Copy each line of the entries that includes the word "break".

====

-- pv_equiv track=rewrite | github.com/blakechasteen/hello-world | mythRL_core/summarization/summarizer.py | _count_sentences_for_words
-- ===== SOURCE A (Python) =====
-- from typing import List, Dict, Any, Optional
--
-- def _count_sentences_for_words(
--
--     scored_sentences: List[tuple],
--     max_words: int
-- ) -> int:
--     """Count how many sentences fit within word limit."""
--     total_words = 0
--     count = 0
--
--     for sentence, score, idx in scored_sentences:
--         sentence_words = len(sentence.split())
--         if total_words + sentence_words <= max_words:
--             total_words += sentence_words
--             count += 1
--         else:
--             break
--
--     return max(1, count)  # At least 1 sentence
-- ===== SOURCE B (Python) =====
-- import bisect
-- from itertools import accumulate
--
-- def _count_sentences_for_words(scored_sentences, max_words):
--     counts = [len(sentence.split()) for sentence, score, idx in scored_sentences]
--     prefix = list(accumulate(counts))
--     # word counts are non-negative, so prefix is non-decreasing: the number of
--     # prefix sums <= max_words equals A's early-break count
--     return max(1, bisect.bisect_right(prefix, max_words))
-- ===== Notes on version B (the rewrite author's own statement) =====
-- stated objective: alternative
-- what changed: Replaces the accumulate-and-break loop by building the list of prefix word-count sums with itertools.accumulate and locating the budget with bisect_right (binary search), valid because word counts are non-negative so prefix sums are monotone.
import Mathlib
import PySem

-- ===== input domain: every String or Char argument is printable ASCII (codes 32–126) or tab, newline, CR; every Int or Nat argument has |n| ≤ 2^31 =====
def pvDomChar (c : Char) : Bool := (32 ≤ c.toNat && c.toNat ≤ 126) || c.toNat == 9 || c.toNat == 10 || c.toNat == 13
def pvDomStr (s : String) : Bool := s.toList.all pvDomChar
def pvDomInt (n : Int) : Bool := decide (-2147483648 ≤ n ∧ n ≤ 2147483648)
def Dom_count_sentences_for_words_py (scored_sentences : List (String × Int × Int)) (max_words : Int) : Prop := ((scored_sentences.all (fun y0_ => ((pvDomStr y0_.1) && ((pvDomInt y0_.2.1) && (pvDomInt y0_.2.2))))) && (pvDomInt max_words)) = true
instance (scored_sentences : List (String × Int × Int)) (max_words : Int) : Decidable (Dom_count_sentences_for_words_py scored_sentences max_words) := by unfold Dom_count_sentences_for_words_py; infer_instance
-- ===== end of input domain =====

-- B replaces A's accumulate-and-break loop by prefix word-count sums + bisect_right (binary search);
-- equivalent because word counts are non-negative, so the prefix sums are non-decreasing.


-- ===== PORT A =====
-- A's loop: accumulate word counts, break at the first sentence that does not fit
def cswLoopA (max_words : Int) : List (String × Int × Int) → Int → Int → Int
  | [], _, count => max 1 count
  | (sentence, _, _) :: rest, total_words, count =>
    let sentence_words : Int := ((PySem.Str.split₀ sentence).length : Int)
    if total_words + sentence_words ≤ max_words then
      cswLoopA max_words rest (total_words + sentence_words) (count + 1)
    else
      max 1 count

def count_sentences_for_words_py (scored_sentences : List (String × Int × Int)) (max_words : Int) : Int :=
  cswLoopA max_words scored_sentences 0 0

-- ===== PORT B =====
-- body of B's comprehension: len(sentence.split()) for one (sentence, score, idx) tuple
def cswWc (p : String × Int × Int) : Int := ((PySem.Str.split₀ p.1).length : Int)

-- itertools.accumulate on the word counts (running sum)
def cswAccumulate : List Int → Int → List Int
  | [], _ => []
  | c :: rest, run => (run + c) :: cswAccumulate rest (run + c)

-- bisect.bisect_right ported literally as the binary search it performs
-- (fuel = hi - lo makes the while-loop structural; it never runs out, see cswBisectGo_spec)
def cswBisectGo : Nat → List Int → Int → Nat → Nat → Nat
  | 0, _, _, lo, _ => lo
  | fuel + 1, a, x, lo, hi =>
    if lo < hi then
      let mid := (lo + hi) / 2
      if x < a.getD mid 0 then cswBisectGo fuel a x lo mid
      else cswBisectGo fuel a x (mid + 1) hi
    else lo

def cswBisectRight (a : List Int) (x : Int) (lo hi : Nat) : Nat :=
  cswBisectGo (hi - lo) a x lo hi

def count_sentences_for_words_py_alt (scored_sentences : List (String × Int × Int)) (max_words : Int) : Int :=
  let counts := scored_sentences.map cswWc
  let prefixSums := cswAccumulate counts 0
  max 1 ((cswBisectRight prefixSums max_words 0 prefixSums.length : Nat) : Int)

-- ===== PRECONDITION & SPEC =====
def Spec_count_sentences_for_words_py (scored_sentences : List (String × Int × Int)) (max_words : Int) (out : Int) : Prop := out = count_sentences_for_words_py_alt scored_sentences max_words
instance (scored_sentences : List (String × Int × Int)) (max_words : Int) (out : Int) : Decidable (Spec_count_sentences_for_words_py scored_sentences max_words out) := by unfold Spec_count_sentences_for_words_py; infer_instance

-- ===== CLAIM (what is proved, stated in full; the proofs are below) =====
def Claim_equal_count_sentences_for_words_py : Prop := ∀ (scored_sentences : List (String × Int × Int)) (max_words : Int), Dom_count_sentences_for_words_py scored_sentences max_words → Spec_count_sentences_for_words_py scored_sentences max_words (count_sentences_for_words_py scored_sentences max_words)

-- ===== LEMMAS AND PROOFS =====

-- number of sentences A takes, as a Nat, starting from running total `total`
def cswTake (max_words : Int) : List (String × Int × Int) → Int → Nat
  | [], _ => 0
  | p :: rest, total =>
    if total + cswWc p ≤ max_words then 1 + cswTake max_words rest (total + cswWc p) else 0

theorem cswWc_nonneg (p : String × Int × Int) : 0 ≤ cswWc p := by
  simp [cswWc]

theorem cswLoopA_eq (x : Int) (l : List (String × Int × Int)) (total c : Int) :
    cswLoopA x l total c = max 1 (c + (cswTake x l total : Int)) := by
  induction l generalizing total c with
  | nil => simp [cswLoopA, cswTake]
  | cons p rest ih =>
    obtain ⟨s, a, b⟩ := p
    simp only [cswLoopA, cswTake, cswWc]
    split_ifs with h
    · rw [ih]; push_cast; ring_nf
    · simp

-- invariant-based correctness of the binary search: any k bracketed by lo/hi with
-- everything below k ≤ x and everything from k on > x is the result
theorem cswBisectGo_spec (fuel : Nat) (a : List Int) (x : Int) (lo hi k : Nat)
    (hfuel : hi - lo ≤ fuel)
    (hlo : lo ≤ k) (hk : k ≤ hi) (hhi : hi ≤ a.length)
    (hbelow : ∀ i < k, a.getD i 0 ≤ x)
    (habove : ∀ i, k ≤ i → i < a.length → x < a.getD i 0) :
    cswBisectGo fuel a x lo hi = k := by
  induction fuel generalizing lo hi with
  | zero => simp only [cswBisectGo]; omega
  | succ fuel ih =>
    simp only [cswBisectGo]
    split_ifs with h hm
    · have hkm : k ≤ (lo + hi) / 2 := by
        by_contra hc
        have := hbelow ((lo + hi) / 2) (by omega)
        omega
      exact ih lo ((lo+hi)/2) (by omega) hlo hkm (by omega)
    · have hmk : (lo + hi) / 2 + 1 ≤ k := by
        by_contra hc
        have := habove ((lo + hi) / 2) (by omega) (by omega)
        omega
      exact ih ((lo+hi)/2+1) hi (by omega) hmk hk hhi
    · omega

theorem cswBisectRight_spec (a : List Int) (x : Int) (lo hi k : Nat)
    (hlo : lo ≤ k) (hk : k ≤ hi) (hhi : hi ≤ a.length)
    (hbelow : ∀ i < k, a.getD i 0 ≤ x)
    (habove : ∀ i, k ≤ i → i < a.length → x < a.getD i 0) :
    cswBisectRight a x lo hi = k :=
  cswBisectGo_spec (hi - lo) a x lo hi k (Nat.le_refl _) hlo hk hhi hbelow habove

theorem cswAccumulate_length (cs : List Int) (b : Int) :
    (cswAccumulate cs b).length = cs.length := by
  induction cs generalizing b with
  | nil => simp [cswAccumulate]
  | cons c rest ih => simp [cswAccumulate, ih]

-- every entry of an accumulate of non-negative counts is at least the start value
theorem cswAccumulate_lb (cs : List Int) (b : Int) (hnn : ∀ c ∈ cs, 0 ≤ c) :
    ∀ y ∈ cswAccumulate cs b, b ≤ y := by
  induction cs generalizing b with
  | nil => simp [cswAccumulate]
  | cons c rest ih =>
    intro y hy
    have hc : 0 ≤ c := hnn c (by simp)
    simp only [cswAccumulate, List.mem_cons] at hy
    rcases hy with rfl | hy
    · omega
    · have := ih (b + c) (fun d hd => hnn d (by simp [hd])) y hy
      omega

-- cswTake is the index below which prefix sums stay ≤ x …
theorem cswTake_below (x : Int) (l : List (String × Int × Int)) (b : Int) :
    ∀ i < cswTake x l b, (cswAccumulate (l.map cswWc) b).getD i 0 ≤ x := by
  induction l generalizing b with
  | nil => simp [cswTake]
  | cons p rest ih =>
    intro i hi
    simp only [cswTake] at hi
    by_cases h : b + cswWc p ≤ x
    · simp only [h, if_true] at hi
      simp only [List.map_cons, cswAccumulate]
      cases i with
      | zero => simpa using h
      | succ j => exact ih (b + cswWc p) j (by omega)
    · simp [h] at hi

-- … and from which on they exceed x
theorem cswTake_above (x : Int) (l : List (String × Int × Int)) (b : Int) :
    ∀ i, cswTake x l b ≤ i → i < (cswAccumulate (l.map cswWc) b).length →
      x < (cswAccumulate (l.map cswWc) b).getD i 0 := by
  induction l generalizing b with
  | nil => simp [cswAccumulate]
  | cons p rest ih =>
    intro i hki hlen
    simp only [List.map_cons, cswAccumulate, List.length_cons] at hlen ⊢
    by_cases h : b + cswWc p ≤ x
    · simp only [cswTake, h, if_true] at hki
      cases i with
      | zero => omega
      | succ j => exact ih (b + cswWc p) j (by omega) (by omega)
    · rw [not_le] at h
      cases i with
      | zero => simpa using h
      | succ j =>
        have hr : (cswAccumulate (rest.map cswWc) (b + cswWc p)).length = rest.length := by
          rw [cswAccumulate_length, List.length_map]
        have hmem : (cswAccumulate (rest.map cswWc) (b + cswWc p)).getD j 0
            ∈ cswAccumulate (rest.map cswWc) (b + cswWc p) := by
          rw [List.getD_eq_getElem _ _ (by omega)]
          exact List.getElem_mem _
        have := cswAccumulate_lb (rest.map cswWc) (b + cswWc p) (by
          intro c hc
          simp only [List.mem_map] at hc
          obtain ⟨q, _, rfl⟩ := hc
          exact cswWc_nonneg q) _ hmem
        simp only [List.getD_cons_succ]
        omega

theorem cswTake_le_length (x : Int) (l : List (String × Int × Int)) (b : Int) :
    cswTake x l b ≤ l.length := by
  induction l generalizing b with
  | nil => simp [cswTake]
  | cons p rest ih =>
    simp only [cswTake, List.length_cons]
    split_ifs with h
    · have := ih (b + cswWc p); omega
    · omega

theorem csw_alt_eq (ss : List (String × Int × Int)) (x : Int) :
    count_sentences_for_words_py_alt ss x = max 1 ((cswTake x ss 0 : Nat) : Int) := by
  have hlen : cswTake x ss 0 ≤ (cswAccumulate (ss.map cswWc) 0).length := by
    rw [cswAccumulate_length, List.length_map]
    exact cswTake_le_length x ss 0
  have hb := cswBisectRight_spec (cswAccumulate (ss.map cswWc) 0) x
    0 (cswAccumulate (ss.map cswWc) 0).length (cswTake x ss 0)
    (Nat.zero_le _) hlen (Nat.le_refl _)
    (cswTake_below x ss 0)
    (cswTake_above x ss 0)
  show max 1 ((cswBisectRight (cswAccumulate (ss.map cswWc) 0) x 0
      (cswAccumulate (ss.map cswWc) 0).length : Nat) : Int) = max 1 ((cswTake x ss 0 : Nat) : Int)
  rw [hb]

-- ===== VERDICT (by name: the statement is the Claim_ definition above) =====
theorem count_sentences_for_words_py_spec : Claim_equal_count_sentences_for_words_py := by
  intro ss x _
  unfold Spec_count_sentences_for_words_py count_sentences_for_words_py
  rw [cswLoopA_eq, csw_alt_eq]
  omega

====

_SOLUTION FOR THIS PROBLEM_
--             break
--     # prefix sums <= max_words equals A's early-break count
-- what changed: Replaces the accumulate-and-break loop by building the list of prefix word-count sums with itertools.accumulate and locating the budget with bisect_right (binary search), valid because word counts are non-negative so prefix sums are monotone.
-- B replaces A's accumulate-and-break loop by prefix word-count sums + bisect_right (binary search);
-- A's loop: accumulate word counts, break at the first sentence that does not fit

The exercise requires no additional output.